# Best gloves



## jbberns (Jan 14, 2009)

I'm looking for some good gloves. Right now I'm switching between Mechanixs and leather gloves running rigid pipe. I like the Mechanixs for most work, but was just wanting to hear some opinions of what some other guys wear.


----------



## HARRY304E (Sep 15, 2010)

jbberns said:


> I'm looking for some good gloves. Right now I'm switching between Mechanixs and leather gloves running rigid pipe. I like the Mechanixs for most work, but was just wanting to hear some opinions of what some other guys wear.


A good pair of leather gloves will last longer.


----------



## freeagnt54 (Aug 6, 2008)

I use these

http://www.workgloves.net/performan...his-dyneema-pu-cut-resistant-work-glove-9672/


----------



## chewy (May 9, 2010)

I use the youngstown framers gloves with the thumb and 2 fingers missing for work that requires it but human sweat appears to be a good solvent for the glue they use so I'm also on the look out.
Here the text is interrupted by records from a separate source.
-- pv_equiv track=rewrite | github.com/MHaggis/Package-Inferno | analyzer/src/analyzer.py | domain_allowed
-- ===== SOURCE A (Python) =====
-- def domain_allowed(domain: str, allow_domains: list[str]) -> bool:
--     if not domain:
--         return True
--     domain = domain.lower()
--     for d in allow_domains:
--         if domain == d or domain.endswith('.'+d):
--             return True
--     return False
-- ===== SOURCE B (Python) =====
-- def domain_allowed(domain: str, allow_domains: list[str]) -> bool:
--     if not domain:
--         return True
--     allowed = set(allow_domains)
--     d = domain.lower()
--     if d in allowed:
--         return True
--     for i, ch in enumerate(d):
--         if ch == '.' and d[i + 1:] in allowed:
--             return True
--     return False
-- ===== Notes on version B (the rewrite author's own statement) =====
-- stated objective: alternative
-- what changed: Instead of scanning every allowed domain and testing equality/endswith, B builds a set of allow_domains once and checks the lowered domain plus each of its dot-boundary suffixes for set membership.
import Mathlib
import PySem

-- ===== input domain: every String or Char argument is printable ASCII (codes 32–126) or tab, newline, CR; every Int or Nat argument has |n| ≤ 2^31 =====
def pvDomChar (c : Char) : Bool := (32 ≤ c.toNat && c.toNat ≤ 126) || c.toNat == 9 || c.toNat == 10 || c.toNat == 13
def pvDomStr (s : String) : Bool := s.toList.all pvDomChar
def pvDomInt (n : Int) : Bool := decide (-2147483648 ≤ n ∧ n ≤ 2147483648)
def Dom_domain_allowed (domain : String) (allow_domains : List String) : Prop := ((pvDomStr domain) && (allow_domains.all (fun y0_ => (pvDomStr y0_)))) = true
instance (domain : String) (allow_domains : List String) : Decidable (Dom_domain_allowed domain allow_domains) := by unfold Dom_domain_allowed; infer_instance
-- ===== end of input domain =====

-- B replaces A's scan over allow_domains (equality or endswith per entry) by one set built from
-- allow_domains and membership tests for the lowered domain and each of its dot-boundary suffixes.

-- ===== PORT A =====
-- the for-loop over allow_domains: return True on the first match, False after the loop
def aLoop (dl : String) : List String → Bool
  | [] => false
  | d :: rest => if dl == d || PySem.Str.endswith dl ("." ++ d) then true else aLoop dl rest

def domain_allowed (domain : String) (allow_domains : List String) : Bool :=
  if domain == "" then true
  else aLoop (PySem.Str.lower domain) allow_domains

-- ===== PORT B =====
-- the suffixes of s that start right after a '.' (candidates d[i+1:] for d[i] == '.')
def dotSuffixes : List Char → List (List Char)
  | [] => []
  | c :: rest => if c = '.' then rest :: dotSuffixes rest else dotSuffixes rest

def domain_allowed_alt (domain : String) (allow_domains : List String) : Bool :=
  if domain == "" then true
  else
    let allowed : PySem.Set (List Char) := PySem.Set.ofList (allow_domains.map String.toList)
    let dl := (PySem.Str.lower domain).toList
    (dl :: dotSuffixes dl).any (fun c => PySem.Set.contains allowed c)

-- ===== PRECONDITION & SPEC =====
def Spec_domain_allowed (domain : String) (allow_domains : List String) (out : Bool) : Prop := out = domain_allowed_alt domain allow_domains
instance (domain : String) (allow_domains : List String) (out : Bool) : Decidable (Spec_domain_allowed domain allow_domains out) := by unfold Spec_domain_allowed; infer_instance

-- ===== CLAIM (what is proved, stated in full; the proofs are below) =====
def Claim_equal_domain_allowed : Prop := ∀ (domain : String) (allow_domains : List String), Dom_domain_allowed domain allow_domains → Spec_domain_allowed domain allow_domains (domain_allowed domain allow_domains)

-- ===== LEMMAS AND PROOFS =====

-- t is a dot-boundary suffix of s exactly when '.'-prefixed t is a suffix of s
theorem mem_dotSuffixes_iff (s t : List Char) : t ∈ dotSuffixes s ↔ ('.' :: t) <:+ s := by
  induction s with
  | nil => simp [dotSuffixes]
  | cons c rest ih =>
    by_cases hc : c = '.'
    · subst hc
      simp [dotSuffixes, List.suffix_cons_iff, ih]
    · simp only [dotSuffixes, if_neg hc, ih, List.suffix_cons_iff, List.cons.injEq]
      constructor
      · exact Or.inr
      · rintro (⟨h, -⟩ | h)
        · exact absurd h.symm hc
        · exact h

-- A's per-entry test, stated on the candidate list
theorem cond_iff (dl d : String) :
    (dl == d || PySem.Str.endswith dl ("." ++ d)) = true ↔
      d.toList ∈ (dl.toList :: dotSuffixes dl.toList) := by
  simp only [Bool.or_eq_true, beq_iff_eq, PySem.Str.endswith_eq, PySem.Chars.endswith_iff,
    List.mem_cons, mem_dotSuffixes_iff]
  constructor
  · rintro (rfl | h)
    · exact Or.inl rfl
    · right
      simpa using h
  · rintro (h | h)
    · exact Or.inl (String.toList_inj.mp h).symm
    · right
      simpa using h

-- the loop returns true iff some entry passes the test
theorem aLoop_eq_any (dl : String) (l : List String) :
    aLoop dl l = l.any (fun d => dl == d || PySem.Str.endswith dl ("." ++ d)) := by
  induction l with
  | nil => rfl
  | cons d rest ih =>
    rw [List.any_cons, ← ih]
    simp only [aLoop]
    by_cases h : (dl == d || PySem.Str.endswith dl ("." ++ d)) = true
    · rw [if_pos h, h, Bool.true_or]
    · rw [if_neg h, eq_false_of_ne_true h, Bool.false_or]

theorem main_eq (dl : String) (l : List String) :
    aLoop dl l = (dl.toList :: dotSuffixes dl.toList).any
      (fun c => PySem.Set.contains (PySem.Set.ofList (l.map String.toList)) c) := by
  rw [aLoop_eq_any]
  rcases hA : l.any (fun d => dl == d || PySem.Str.endswith dl ("." ++ d)) with _ | _
  · rw [eq_comm, Bool.eq_false_iff, Ne, List.any_eq_true]
    rintro ⟨c, hc, hcont⟩
    rw [PySem.Set.contains_iff, PySem.Set.mem_ofList, List.mem_map] at hcont
    obtain ⟨d, hd, rfl⟩ := hcont
    rw [Bool.eq_false_iff, Ne, List.any_eq_true] at hA
    exact hA ⟨d, hd, (cond_iff dl d).mpr hc⟩
  · rw [List.any_eq_true] at hA
    obtain ⟨d, hd, hcond⟩ := hA
    rw [eq_comm, List.any_eq_true]
    refine ⟨d.toList, (cond_iff dl d).mp hcond, ?_⟩
    rw [PySem.Set.contains_iff, PySem.Set.mem_ofList, List.mem_map]
    exact ⟨d, hd, rfl⟩

-- ===== VERDICT (by name: the statement is the Claim_ definition above) =====
theorem domain_allowed_spec : Claim_equal_domain_allowed := by
  intro domain allow_domains _
  unfold Spec_domain_allowed domain_allowed domain_allowed_alt
  by_cases h : domain == ""
  · simp [h]
  · simp only [h, if_neg, Bool.false_eq_true, not_false_eq_true]
    exact main_eq _ _
-- a fold that appends to the four components of a 4-element list is four flatMaps
theorem pv_quadL {α : Type} (l : List α) (g : List (List (List Int)) → α → List (List (List Int)))
    (h0 h1 h2 h3 : α → List (List Int))
    (hg : ∀ d0 d1 d2 d3, ∀ x ∈ l, g [d0, d1, d2, d3] x =
      [d0 ++ h0 x, d1 ++ h1 x, d2 ++ h2 x, d3 ++ h3 x]) :
    ∀ d0 d1 d2 d3, l.foldl g [d0, d1, d2, d3] =
      [d0 ++ l.flatMap h0, d1 ++ l.flatMap h1, d2 ++ l.flatMap h2, d3 ++ l.flatMap h3] := by
  induction l with
  | nil => intro d0 d1 d2 d3; simp
  | cons x t ih =>
    intro d0 d1 d2 d3
    have hx := hg d0 d1 d2 d3 x (by simp)
    simp only [List.foldl_cons, hx]
    rw [ih (fun d0 d1 d2 d3 y hy => hg d0 d1 d2 d3 y (by simp [hy]))]
    simp [List.append_assoc]

-- the same for a fold over a 4-tuple state
theorem pv_quadP {α : Type} (l : List α)
    (g : (List (List Int) × List (List Int) × List (List Int) × List (List Int)) → α →
         (List (List Int) × List (List Int) × List (List Int) × List (List Int)))
    (h0 h1 h2 h3 : α → List (List Int))
    (hg : ∀ d0 d1 d2 d3, ∀ x ∈ l, g (d0, d1, d2, d3) x =
      (d0 ++ h0 x, d1 ++ h1 x, d2 ++ h2 x, d3 ++ h3 x)) :
    ∀ d0 d1 d2 d3, l.foldl g (d0, d1, d2, d3) =
      (d0 ++ l.flatMap h0, d1 ++ l.flatMap h1, d2 ++ l.flatMap h2, d3 ++ l.flatMap h3) := by
  induction l with
  | nil => intro d0 d1 d2 d3; simp
  | cons x t ih =>
    intro d0 d1 d2 d3
    have hx := hg d0 d1 d2 d3 x (by simp)
    simp only [List.foldl_cons, hx]
    rw [ih (fun d0 d1 d2 d3 y hy => hg d0 d1 d2 d3 y (by simp [hy]))]
    simp [List.append_assoc]

theorem pv_flatMap_append_perm {α X : Type} (l : List α) (A B : α → List X) :
    (l.flatMap (fun x => A x ++ B x)).Perm (l.flatMap A ++ l.flatMap B) := by
  induction l with
  | nil => simp
  | cons x t ih =>
    simp only [List.flatMap_cons]
    refine (ih.append_left (A x ++ B x)).trans ?_
    rw [List.append_assoc, List.append_assoc]
    exact List.Perm.append_left (A x) (List.perm_append_comm_assoc _ _ _)

theorem pv_swap_perm {X : Type} (n m : Nat) (F : Nat → Nat → List X) :
    ((List.range n).flatMap (fun i => (List.range m).flatMap (fun j => F i j))).Perm
      ((List.range m).flatMap (fun j => (List.range n).flatMap (fun i => F i j))) := by
  induction n with
  | zero => simp
  | succ n ih =>
    have key : (List.range m).flatMap (fun j => (List.range (n+1)).flatMap (fun i => F i j)) =
        (List.range m).flatMap (fun j => (List.range n).flatMap (fun i => F i j) ++ F n j) := by
      simp [List.range_succ]
    rw [key, List.range_succ, List.flatMap_append]
    exact (ih.append (by simp)).trans (pv_flatMap_append_perm _ _ _).symm

theorem pv_restrict {X : Type} (a b : Nat) (h : b ≤ a) (g : Nat → List X)
    (hg : ∀ t, b ≤ t → g t = []) :
    (List.range a).flatMap g = (List.range b).flatMap g := by
  have ha : a = b + (a - b) := by omega
  rw [ha, List.range_add, List.flatMap_append]
  have hnil : ((List.range (a - b)).map (fun x => b + x)).flatMap g = [] := by
    rw [List.flatMap_eq_nil_iff]
    intro x hx
    simp only [List.mem_map, List.mem_range] at hx
    obtain ⟨k, _, rfl⟩ := hx
    exact hg _ (by omega)
  rw [hnil, List.append_nil]

theorem pv_shift2 {X : Type} (wd : Nat) (q : Nat → Bool) (f : Nat → List X)
    (hq : ∀ t, q t = true → t + 2 < wd) :
    (List.range wd).flatMap (fun j => if 2 ≤ j ∧ q (j-2) = true then f (j-2) else []) =
    (List.range wd).flatMap (fun t => if q t = true then f t else []) := by
  by_cases hw : wd ≤ 2
  · have h1 : ∀ j ∈ List.range wd, (if 2 ≤ j ∧ q (j-2) = true then f (j-2) else []) = ([] : List X) := by
      intro j hj; simp only [List.mem_range] at hj
      rw [if_neg]; rintro ⟨h2, _⟩; omega
    have h2 : ∀ t ∈ List.range wd, (if q t = true then f t else []) = ([] : List X) := by
      intro t ht; simp only [List.mem_range] at ht
      rw [if_neg]; intro hqt; have := hq t hqt; omega
    rw [List.flatMap_eq_nil_iff.mpr h1, List.flatMap_eq_nil_iff.mpr h2]
  · have hw' : 2 ≤ wd := by omega
    have hvan : ∀ t, wd - 2 ≤ t → (if q t = true then f t else []) = ([] : List X) := by
      intro t ht; rw [if_neg]; intro hqt; have := hq t hqt; omega
    conv_rhs => rw [pv_restrict wd (wd - 2) (by omega) (fun t => if q t = true then f t else []) hvan]
    have hsplit : List.range wd = List.range 2 ++ (List.range (wd - 2)).map (fun x => 2 + x) := by
      rw [← List.range_add, Nat.add_sub_cancel' hw']
    conv_lhs => rw [hsplit]
    rw [List.flatMap_append]
    have e1 : (List.range 2).flatMap (fun j => if 2 ≤ j ∧ q (j-2) = true then f (j-2) else []) = ([] : List X) := by
      rw [List.flatMap_eq_nil_iff]
      intro j hj; simp only [List.mem_range] at hj
      rw [if_neg]; rintro ⟨h2, _⟩; omega
    rw [e1, List.nil_append, List.flatMap_map]
    congr 1
    funext t
    have h2t : 2 + t - 2 = t := by omega
    simp [Function.comp, h2t, Nat.le_add_right]

theorem pv_take3_iff {l : List Char} {a b c : Char} :
    l.take 3 = [a, b, c] ↔ (l[0]? = some a ∧ l[1]? = some b ∧ l[2]? = some c) := by
  rcases l with _ | ⟨x, _ | ⟨y, _ | ⟨z, t⟩⟩⟩ <;> simp <;> aesop

theorem pv_droptake3_iff {l : List Char} {t : Nat} {a b c : Char} :
    (l.drop t).take 3 = [a, b, c] ↔
      (l[t]? = some a ∧ l[t+1]? = some b ∧ l[t+2]? = some c) := by
  rw [pv_take3_iff]
  simp [List.getElem?_drop]

theorem pv_pick_congr (a0 a1 a2 a3 b1 b3 : List (List Int))
    (h1 : a1.Perm b1) (h3 : a3.Perm b3) :
    pvPick [a0, a1, a2, a3] = pvPick [a0, b1, a2, b3] := by
  have l1 := h1.length_eq
  have l3 := h3.length_eq
  by_cases c1 : a1.length = 1
  · obtain ⟨x, hx⟩ := List.length_eq_one_iff.mp c1
    subst hx
    have : b1 = [x] := List.perm_singleton.mp h1.symm
    subst this
    by_cases c3 : a3.length = 1
    · obtain ⟨y, hy⟩ := List.length_eq_one_iff.mp c3
      subst hy
      have : b3 = [y] := List.perm_singleton.mp h3.symm
      subst this
      rfl
    · simp only [pvPick, List.filter]
      have e3 : (a3.length == 1) = false := by simp [c3]
      have e3' : (b3.length == 1) = false := by simp [← l3, c3]
      simp [e3, e3']
  · simp only [pvPick, List.filter]
    have e1 : (a1.length == 1) = false := by simp [c1]
    have e1' : (b1.length == 1) = false := by simp [← l1, c1]
    by_cases c3 : a3.length = 1
    · obtain ⟨y, hy⟩ := List.length_eq_one_iff.mp c3
      subst hy
      have : b3 = [y] := List.perm_singleton.mp h3.symm
      subst this
      simp [e1, e1']
    · have e3 : (a3.length == 1) = false := by simp [c3]
      have e3' : (b3.length == 1) = false := by simp [← l3, c3]
      simp [e1, e1', e3, e3']


theorem pv_flatMap_congr {α X : Type} (l : List α) (f g : α → List X)
    (h : ∀ x ∈ l, f x = g x) : l.flatMap f = l.flatMap g := by
  induction l with
  | nil => simp
  | cons x t ih =>
    simp only [List.flatMap_cons, h x (by simp)]
    rw [ih (fun y hy => h y (by simp [hy]))]

theorem pvAt_lt_row {v : List String} {i j : Nat} {c : Char} (h : pvAt v i j = some c) :
    i < v.length := by
  by_contra hi
  rw [pvAt, List.getElem?_eq_none (by omega)] at h
  simp at h

theorem pyCharAt_cast (v : List String) (i j : Nat) :
    pyCharAt v (i : Int) (j : Int) = pvAt v i j := by
  rw [pyCharAt, pvAt, PySem.List.pyGet?_natCast]
  cases h : v[i]? with
  | none => simp
  | some s => simp [PySem.Str.pyGet?, PySem.Chars.pyGet?, PySem.List.pyGet?_natCast]
-- pv_equiv track=rewrite | github.com/JRA2002/python_problems | GEEKFORGEEKS/easy/minimum_integer.py | minimum_integer
-- ===== SOURCE A (Python) =====
-- def minimum_integer(N: int, A: list):
--     S = 0
--     for num in A:
--         S += num
--
--     mini = max(A)
--     for num in A:
--         if S <= N*num and num <= mini:
--             mini = num
--     return mini
-- ===== SOURCE B (Python) =====
-- def minimum_integer(N: int, A: list):
--     S = sum(A)
--     for num in sorted(A):
--         if N * num >= S:
--             return num
--     return max(A)
-- ===== Notes on version B (the rewrite author's own statement) =====
-- stated objective: alternative
-- what changed: Replaced the min-tracking second scan (compare against a running minimum seeded with max(A)) by sort-then-first-match: sort A ascending and return the first element num with N*num >= sum(A), falling back to max(A) when none qualifies.
import Mathlib
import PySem

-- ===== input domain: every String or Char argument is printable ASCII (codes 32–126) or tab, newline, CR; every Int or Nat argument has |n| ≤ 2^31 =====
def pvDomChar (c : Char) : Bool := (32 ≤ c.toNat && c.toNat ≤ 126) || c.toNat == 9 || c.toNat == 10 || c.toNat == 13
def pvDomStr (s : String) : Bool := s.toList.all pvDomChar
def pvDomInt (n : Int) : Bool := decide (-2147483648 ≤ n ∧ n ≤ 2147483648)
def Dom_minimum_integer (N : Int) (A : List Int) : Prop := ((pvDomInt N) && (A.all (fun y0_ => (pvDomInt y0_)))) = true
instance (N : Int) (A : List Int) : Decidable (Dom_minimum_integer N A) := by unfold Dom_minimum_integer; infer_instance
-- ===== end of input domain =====

-- B replaces the min-tracking second scan by sort-then-first-match (alternative decomposition, not faster).
-- Equivalence is about the RETURN value; neither program mutates A.
-- ===== PORT A =====
def minimum_integer (N : Int) (A : List Int) : Int :=
  let S := A.foldl (fun s num => s + num) 0
  let mini := (PySem.List.max? A (fun x => x)).getD 0
  A.foldl (fun mini num => if S ≤ N * num ∧ num ≤ mini then num else mini) mini

-- ===== PORT B =====
-- the early-return for-loop of Source B: first num of l with N*num >= S
def firstQualifier (N S : Int) : List Int → Option Int
  | [] => none
  | num :: rest => if S ≤ N * num then some num else firstQualifier N S rest

def minimum_integer_alt (N : Int) (A : List Int) : Int :=
  let S := A.sum
  match firstQualifier N S (PySem.List.sorted A (fun x => x) false) with
  | some num => num
  | none => (PySem.List.max? A (fun x => x)).getD 0

-- ===== PRECONDITION & SPEC =====
-- Pre_ excludes only the empty list, where Python's max(A) raises ValueError (in both A and B).
def Pre_minimum_integer (N : Int) (A : List Int) : Prop := A ≠ []
instance (N : Int) (A : List Int) : Decidable (Pre_minimum_integer N A) := by unfold Pre_minimum_integer; infer_instance
def pvWitness_minimum_integer : Int × List Int := (2, [3, 1, 2])
def Spec_minimum_integer (N : Int) (A : List Int) (out : Int) : Prop := out = minimum_integer_alt N A
instance (N : Int) (A : List Int) (out : Int) : Decidable (Spec_minimum_integer N A out) := by unfold Spec_minimum_integer; infer_instance

-- ===== CLAIM (what is proved, stated in full; the proofs are below) =====
def Claim_equal_minimum_integer : Prop := ∀ (N : Int) (A : List Int), Dom_minimum_integer N A → Pre_minimum_integer N A → Spec_minimum_integer N A (minimum_integer N A)

-- ===== LEMMAS AND PROOFS =====

-- A's second loop is a running minimum over the qualifying elements.
theorem foldA_eq_foldl_min_filter (N S : Int) (l : List Int) (m : Int) :
    l.foldl (fun mini num => if S ≤ N * num ∧ num ≤ mini then num else mini) m
      = (l.filter (fun num => decide (S ≤ N * num))).foldl min m := by
  induction l generalizing m with
  | nil => rfl
  | cons x t ih =>
      by_cases hq : S ≤ N * x
      · simp [hq, ih]
        congr 1
        rw [min_def]; split_ifs <;> omega
      · simp [hq, ih]

-- B's loop is the head of the filtered list.
theorem firstQualifier_eq_head? (N S : Int) (l : List Int) :
    firstQualifier N S l = (l.filter (fun num => decide (S ≤ N * num))).head? := by
  induction l with
  | nil => rfl
  | cons x t ih => by_cases hq : S ≤ N * x <;> simp [firstQualifier, hq, ih]

theorem foldl_min_le_init (m : Int) (l : List Int) : l.foldl min m ≤ m := by
  induction l generalizing m with
  | nil => exact le_refl m
  | cons x t ih => exact le_trans (ih (min m x)) (min_le_left m x)

theorem foldl_min_le_mem (m x : Int) (l : List Int) (hx : x ∈ l) : l.foldl min m ≤ x := by
  induction l generalizing m with
  | nil => cases hx
  | cons z t ih =>
      rcases List.mem_cons.mp hx with rfl | hx
      · exact le_trans (foldl_min_le_init (min m x) t) (min_le_right m x)
      · exact ih (min m z) hx

theorem le_foldl_min (m x : Int) (l : List Int) (hm : x ≤ m) (hl : ∀ y ∈ l, x ≤ y) :
    x ≤ l.foldl min m := by
  induction l generalizing m with
  | nil => exact hm
  | cons z t ih =>
      exact ih (min m z) (le_min hm (hl z List.mem_cons_self))
        (fun y hy => hl y (List.mem_cons_of_mem _ hy))

-- ===== VERDICT (by name: the statement is the Claim_ definition above) =====
theorem minimum_integer_spec : Claim_equal_minimum_integer := by
  intro N A _ hA
  unfold Spec_minimum_integer minimum_integer minimum_integer_alt
  simp only
  rw [← List.sum_eq_foldl]
  set S := A.sum with hS
  set p : Int → Bool := fun num => decide (S ≤ N * num) with hp
  -- max(A) is some m0
  obtain ⟨m0, hm0⟩ : ∃ m0, PySem.List.max? A (fun x => x) = some m0 := by
    cases h : PySem.List.max? A (fun x => x) with
    | none => exact absurd ((PySem.List.max?_eq_none_iff A (fun x => x)).mp h) hA
    | some m => exact ⟨m, rfl⟩
  have hm0mem : m0 ∈ A := PySem.List.max?_mem hm0
  have hm0max : ∀ y ∈ A, y ≤ m0 := PySem.List.max?_isMax hm0
  rw [hm0, foldA_eq_foldl_min_filter, firstQualifier_eq_head?]
  have hperm : ((PySem.List.sorted A (fun x => x) false).filter p).Perm (A.filter p) :=
    (PySem.List.sorted_perm A (fun x => x) false).filter p
  cases hflt : (PySem.List.sorted A (fun x => x) false).filter p with
  | nil =>
      have h2 : (A.filter p).Perm [] := by rw [← hflt]; exact hperm.symm
      rw [h2.eq_nil]
      rfl
  | cons q rest =>
      simp only [Option.getD_some]
      -- q is the least qualifier
      have hpw : ((PySem.List.sorted A (fun x => x) false).filter p).Pairwise (· ≤ ·) :=
        List.Pairwise.sublist List.filter_sublist (PySem.List.sorted_pairwise A (fun x => x))
      have hqle : ∀ y ∈ rest, q ≤ y := by
        rw [hflt] at hpw; exact (List.pairwise_cons.mp hpw).1
      have hqmemf : q ∈ A.filter p := hperm.mem_iff.mp (hflt ▸ List.mem_cons_self)
      have hqA : q ∈ A := List.mem_of_mem_filter hqmemf
      have hleast : ∀ y ∈ A.filter p, q ≤ y := by
        intro y hy
        have : y ∈ q :: rest := (hflt ▸ hperm.symm).mem_iff.mp hy
        rcases List.mem_cons.mp this with rfl | h
        · exact le_refl y
        · exact hqle y h
      exact le_antisymm
        (foldl_min_le_mem m0 q (A.filter p) hqmemf)
        (le_foldl_min m0 q (A.filter p) (hm0max q hqA) hleast)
Hot tip: the mechanix kneepads are the best I have ever used unless you have skinny legs.

I found leather gloves didnt last long man hauling 100prs and fibre through flooded conduits and pits, the palms and fingers just werent there after a week.


----------



## mikeh32 (Feb 16, 2009)

mechanix contractor grade!

work a lot better

also, hyflex as well!


----------



## 04gixx6 (Mar 18, 2012)

We use these
http://www.honeywellsafety.com/Products/Sperian/Gloves/PURE_FIT_-_CUT-RESISTANT.aspx?site=/americas


----------



## DCooper (Dec 6, 2011)

Ansell HVAC gloves are awesome.


----------



## Big John (May 23, 2010)

I keep meaning to get a pair of the Hyflex. I know they sell ones that are actually listed with an ATPV rating. Plus the cut resistance that seems like a real good deal.

-John


----------



## Pilky (Oct 20, 2009)

Those cheap Harbor Freight gloves that are like $1.87 on sale.


----------



## Boomer (Oct 19, 2011)

Running rigid = trashing gloves. I usually have a worn pair I use for threading. Hate to destroy a new pair with threading oil not to mention you'll leave oil marks all over ceiling tiles, walls, etc if you plan on using them for other duty. 
Just my .02:001_huh:


----------



## MechanicalDVR (Dec 29, 2007)

I like the Iron Clad brand mechanic style gloves for any normal work but for pipe threading and that type stuff I always use leather gloves. The two packs at SAm's club or BJ's are good enough and last long enough. I have tried the kevlar tipped gloves from a couple different brands and they just don't last long enough for the added dollars. If I was going to spend a day at the threader and old pair of welding gloves will hold up to the oil and burrs pretty well.


----------



## cowboyznindianz (Mar 4, 2012)

jbberns said:


> I'm looking for some good gloves. Right now I'm switching between Mechanixs and leather gloves running rigid pipe. I like the Mechanixs for most work, but was just wanting to hear some opinions of what some other guys wear.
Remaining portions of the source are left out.